In Kansas City the streets are so wide and long, you really need a car. We went to Caddyshack for dinner and met Aimee, who had lived in New York and made it working for Fendi, when she was skinny and didn’t eat but she followed her boyfriend back home to KCMO and plus it was the post 9/11 blues. I played pool with her brother who had an Asian tattoo on his neck and close set drunk eyes and Aimee acknowledged sadly that he was white trash and I said yes but he’s true and real.
This morning we went to Arthur Bryant’s barbecue. The sauces were rich and vinegary and delicious. The place is so famous, they have hung a framed cartoon with A. Bryant at the gates of heaven and God asking did you bring the sauce. It opened at ten and we had beans and slaw and open faced pulled pork and we weren’t the only ones there.
The ride was three and a half to St. Louis, and the low rolling hills and big open blue sky and brown fields with rolled haystacks like giant cotton balls and the trees sprinkled gold and red and leaves fluttering and sunlight streaming through splotchy black patches in the clouds in rays onto the gold-littered fields…
In St.
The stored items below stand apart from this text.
-- pv_equiv track=rewrite | github.com/sidk03/advent24 | day2/main.py | violation_idx
-- ===== SOURCE A (Python) =====
-- def violation_idx(l: list[int]):
--     inc, dec = False, False
--     for i in range(1, len(l)):
--         if l[i] > l[i - 1]:
--             inc = True
--         else:
--             dec = True
--         if (inc and dec) or not (1 <= abs(l[i] - l[i - 1]) <= 3):
--             return i
--
--     return -1
-- ===== SOURCE B (Python) =====
-- def violation_idx(l: list[int]):
--     n = len(l)
--     bad = next((i for i in range(1, n) if not 1 <= abs(l[i] - l[i - 1]) <= 3), None)
--     flip = None
--     if n >= 2:
--         first_up = l[1] > l[0]
--         flip = next((i for i in range(2, n) if (l[i] > l[i - 1]) != first_up), None)
--     cands = [x for x in (bad, flip) if x is not None]
--     return min(cands) if cands else -1
-- ===== Notes on version B (the rewrite author's own statement) =====
-- stated objective: alternative
-- what changed: Replaces the single fused scan with inc/dec flags by two independent first-violation searches (first bad gap, first direction flip relative to the first pair) combined by min with none-as-infinity.
import Mathlib
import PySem

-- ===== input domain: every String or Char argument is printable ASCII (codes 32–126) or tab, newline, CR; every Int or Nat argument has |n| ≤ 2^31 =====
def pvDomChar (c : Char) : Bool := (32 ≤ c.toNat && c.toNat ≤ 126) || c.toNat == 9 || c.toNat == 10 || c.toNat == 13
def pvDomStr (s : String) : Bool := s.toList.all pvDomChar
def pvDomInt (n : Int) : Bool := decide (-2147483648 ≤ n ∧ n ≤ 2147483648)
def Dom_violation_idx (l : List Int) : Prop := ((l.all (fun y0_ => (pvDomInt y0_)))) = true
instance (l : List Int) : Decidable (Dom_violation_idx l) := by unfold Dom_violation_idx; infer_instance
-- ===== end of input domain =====

-- B replaces A's single fused scan with inc/dec flags by two independent
-- first-violation searches (first bad gap, first direction flip) combined by min
-- with none-as-infinity; same cost, different decomposition (objective: alternative).


-- ===== PORT A =====
-- A's loop over range(1, len(l)): structural recursion over the tail, carrying
-- the previous element, the Python index i and the inc/dec flags.
def vgoA (prev : Int) (rest : List Int) (i : Int) (inc dec : Bool) : Int :=
  match rest with
  | [] => -1
  | x :: xs =>
    let inc' := if x > prev then true else inc
    let dec' := if x > prev then dec else true
    if (inc' && dec') = true ∨ ¬ (1 ≤ |x - prev| ∧ |x - prev| ≤ 3) then i
    else vgoA x xs (i + 1) inc' dec'

def violation_idx (l : List Int) : Int :=
  match l with
  | [] => -1
  | a :: rest => vgoA a rest 1 false false

-- ===== PORT B =====
-- first index i (counting from the given i) whose gap |x - prev| is not in 1..3
def firstBadGap (prev : Int) (rest : List Int) (i : Int) : Option Int :=
  match rest with
  | [] => none
  | x :: xs =>
    if ¬ (1 ≤ |x - prev| ∧ |x - prev| ≤ 3) then some i else firstBadGap x xs (i + 1)

-- first index i whose direction (x > prev) differs from the first pair's direction
def firstFlip (up : Bool) (prev : Int) (rest : List Int) (i : Int) : Option Int :=
  match rest with
  | [] => none
  | x :: xs =>
    if decide (x > prev) ≠ up then some i else firstFlip up x xs (i + 1)

-- min of the found indices, none = infinity, both none = -1
def combineIdx (o₁ o₂ : Option Int) : Int :=
  match o₁, o₂ with
  | none, none => -1
  | some x, none => x
  | none, some y => y
  | some x, some y => min x y

def violation_idx_alt (l : List Int) : Int :=
  match l with
  | [] => -1
  | [_] => -1
  | a :: b :: rest =>
    combineIdx (firstBadGap a (b :: rest) 1)
               (firstFlip (decide (b > a)) b rest 2)

-- ===== PRECONDITION & SPEC =====
def Spec_violation_idx (l : List Int) (out : Int) : Prop := out = violation_idx_alt l
instance (l : List Int) (out : Int) : Decidable (Spec_violation_idx l out) := by unfold Spec_violation_idx; infer_instance

-- ===== CLAIM (what is proved, stated in full; the proofs are below) =====
def Claim_equal_violation_idx : Prop := ∀ (l : List Int), Dom_violation_idx l → Spec_violation_idx l (violation_idx l)

-- ===== LEMMAS AND PROOFS =====

lemma firstBadGap_ge (prev : Int) (rest : List Int) (i j : Int)
    (h : firstBadGap prev rest i = some j) : i ≤ j := by
  induction rest generalizing prev i with
  | nil => simp [firstBadGap] at h
  | cons x xs ih =>
    simp only [firstBadGap] at h
    split at h
    · cases h; exact le_refl _
    · have := ih x (i + 1) h; omega

lemma firstFlip_ge (up : Bool) (prev : Int) (rest : List Int) (i j : Int)
    (h : firstFlip up prev rest i = some j) : i ≤ j := by
  induction rest generalizing prev i with
  | nil => simp [firstFlip] at h
  | cons x xs ih =>
    simp only [firstFlip] at h
    split at h
    · cases h; exact le_refl _
    · have := ih x (i + 1) h; omega

-- Core invariant: once the flags are (up, !up), A's fused loop equals the min of
-- the two independent searches.
lemma vgoA_eq_combine (rest : List Int) (prev : Int) (i : Int) (up : Bool) :
    vgoA prev rest i up (!up) =
      combineIdx (firstBadGap prev rest i) (firstFlip up prev rest i) := by
  induction rest generalizing prev i up with
  | nil => simp [vgoA, firstBadGap, firstFlip, combineIdx]
  | cons x xs ih =>
    simp only [vgoA, firstBadGap, firstFlip]
    by_cases hd : x > prev
    · -- direction up
      by_cases hup : up = true
      · subst hup
        -- flags stay (true, false); no flip here
        simp only [if_pos hd, Bool.not_true, Bool.and_false, decide_eq_true hd]
        by_cases hg : 1 ≤ |x - prev| ∧ |x - prev| ≤ 3
        · simp only [if_neg (by simp [hg] : ¬((false : Bool) = true ∨ ¬(1 ≤ |x - prev| ∧ |x - prev| ≤ 3))),
            if_neg (not_not_intro hg), if_neg (by simp : ¬(true ≠ true))]
          exact ih x (i + 1) true
        · simp only [if_pos (Or.inr hg), if_pos hg, if_neg (by simp : ¬(true ≠ true))]
          rcases h2 : firstFlip true x xs (i + 1) with _ | j
          · simp [combineIdx]
          · have := firstFlip_ge true x xs (i + 1) j h2
            simp [combineIdx]; omega
      · -- up = false, direction is up: flip at i
        have hup' : up = false := by cases up <;> simp_all
        subst hup'
        simp only [if_pos hd, Bool.not_false, Bool.and_true, decide_eq_true hd]
        simp only [if_pos (by simp : (true : Bool) ≠ false)]
        by_cases hg : 1 ≤ |x - prev| ∧ |x - prev| ≤ 3
        · simp only [if_neg (not_not_intro hg)]
          rcases h1 : firstBadGap x xs (i + 1) with _ | j
          · simp [combineIdx]
          · have := firstBadGap_ge x xs (i + 1) j h1
            simp [combineIdx]; omega
        · simp only [if_pos hg, combineIdx]; omega
    · -- direction not up
      by_cases hup : up = true
      · -- flip at i
        subst hup
        simp only [if_neg hd, Bool.and_true, decide_eq_false hd]
        simp only [if_pos (by simp : (false : Bool) ≠ true)]
        by_cases hg : 1 ≤ |x - prev| ∧ |x - prev| ≤ 3
        · simp only [if_neg (not_not_intro hg)]
          rcases h1 : firstBadGap x xs (i + 1) with _ | j
          · simp [combineIdx]
          · have := firstBadGap_ge x xs (i + 1) j h1
            simp [combineIdx]; omega
        · simp only [if_pos hg, combineIdx]; omega
      · have hup' : up = false := by cases up <;> simp_all
        subst hup'
        simp only [if_neg hd, Bool.and_true, Bool.not_false, decide_eq_false hd]
        by_cases hg : 1 ≤ |x - prev| ∧ |x - prev| ≤ 3
        · simp only [if_neg (by simp [hg] : ¬((false : Bool) = true ∨ ¬(1 ≤ |x - prev| ∧ |x - prev| ≤ 3))),
            if_neg (not_not_intro hg), if_neg (by simp : ¬(false ≠ false))]
          exact ih x (i + 1) false
        · simp only [if_pos (Or.inr hg), if_pos hg, if_neg (by simp : ¬(false ≠ false))]
          rcases h2 : firstFlip false x xs (i + 1) with _ | j
          · simp [combineIdx]
          · have := firstFlip_ge false x xs (i + 1) j h2
            simp [combineIdx]; omega

lemma main_eq (l : List Int) : violation_idx l = violation_idx_alt l := by
  match l with
  | [] => rfl
  | [a] => rfl
  | a :: b :: rest =>
    show vgoA a (b :: rest) 1 false false = _
    simp only [vgoA, violation_idx_alt]
    by_cases hd : b > a
    · simp only [if_pos hd, Bool.and_false]
      by_cases hg : 1 ≤ |b - a| ∧ |b - a| ≤ 3
      · simp only [if_neg (by simp [hg] : ¬((false : Bool) = true ∨ ¬(1 ≤ |b - a| ∧ |b - a| ≤ 3)))]
        rw [show (false : Bool) = !true from rfl, vgoA_eq_combine]
        simp only [firstBadGap, if_neg (not_not_intro hg), decide_eq_true hd]
        norm_num
      · simp only [if_pos (Or.inr hg)]
        simp only [firstBadGap, if_pos hg]
        rcases h2 : firstFlip (decide (b > a)) b rest 2 with _ | j
        · simp [combineIdx]
        · have := firstFlip_ge (decide (b > a)) b rest 2 j h2
          simp [combineIdx]; omega
    · simp only [if_neg hd, Bool.false_and]
      by_cases hg : 1 ≤ |b - a| ∧ |b - a| ≤ 3
      · simp only [if_neg (by simp [hg] : ¬((false : Bool) = true ∨ ¬(1 ≤ |b - a| ∧ |b - a| ≤ 3)))]
        rw [show (true : Bool) = !false from rfl, vgoA_eq_combine]
        simp only [firstBadGap, if_neg (not_not_intro hg), decide_eq_false hd]
        norm_num
      · simp only [if_pos (Or.inr hg)]
        simp only [firstBadGap, if_pos hg]
        rcases h2 : firstFlip (decide (b > a)) b rest 2 with _ | j
        · simp [combineIdx]
        · have := firstFlip_ge (decide (b > a)) b rest 2 j h2
          simp [combineIdx]; omega

-- ===== VERDICT (by name: the statement is the Claim_ definition above) =====
theorem violation_idx_spec : Claim_equal_violation_idx := by
  intro l _
  unfold Spec_violation_idx
  exact main_eq l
Louis we went to the Arch. It stands 630 feet high and we went into the Museum of Westward Expansion and walked through the Jefferson Expansion Park, lined with trees leading to the huge steel structure built in 1965 at the height of the American Golden Age, a monument to the pioneering spirit.
We’re staying just south of the city in Festus, and there is a monkey convention in our hotel. The woman I asked to let me pet her monkey shrugged reluctantly, and then she watched as he crawled up to me and chirped, showing his little teeth, and rubbing his nails against my forearm nervously. He was wearing a diaper.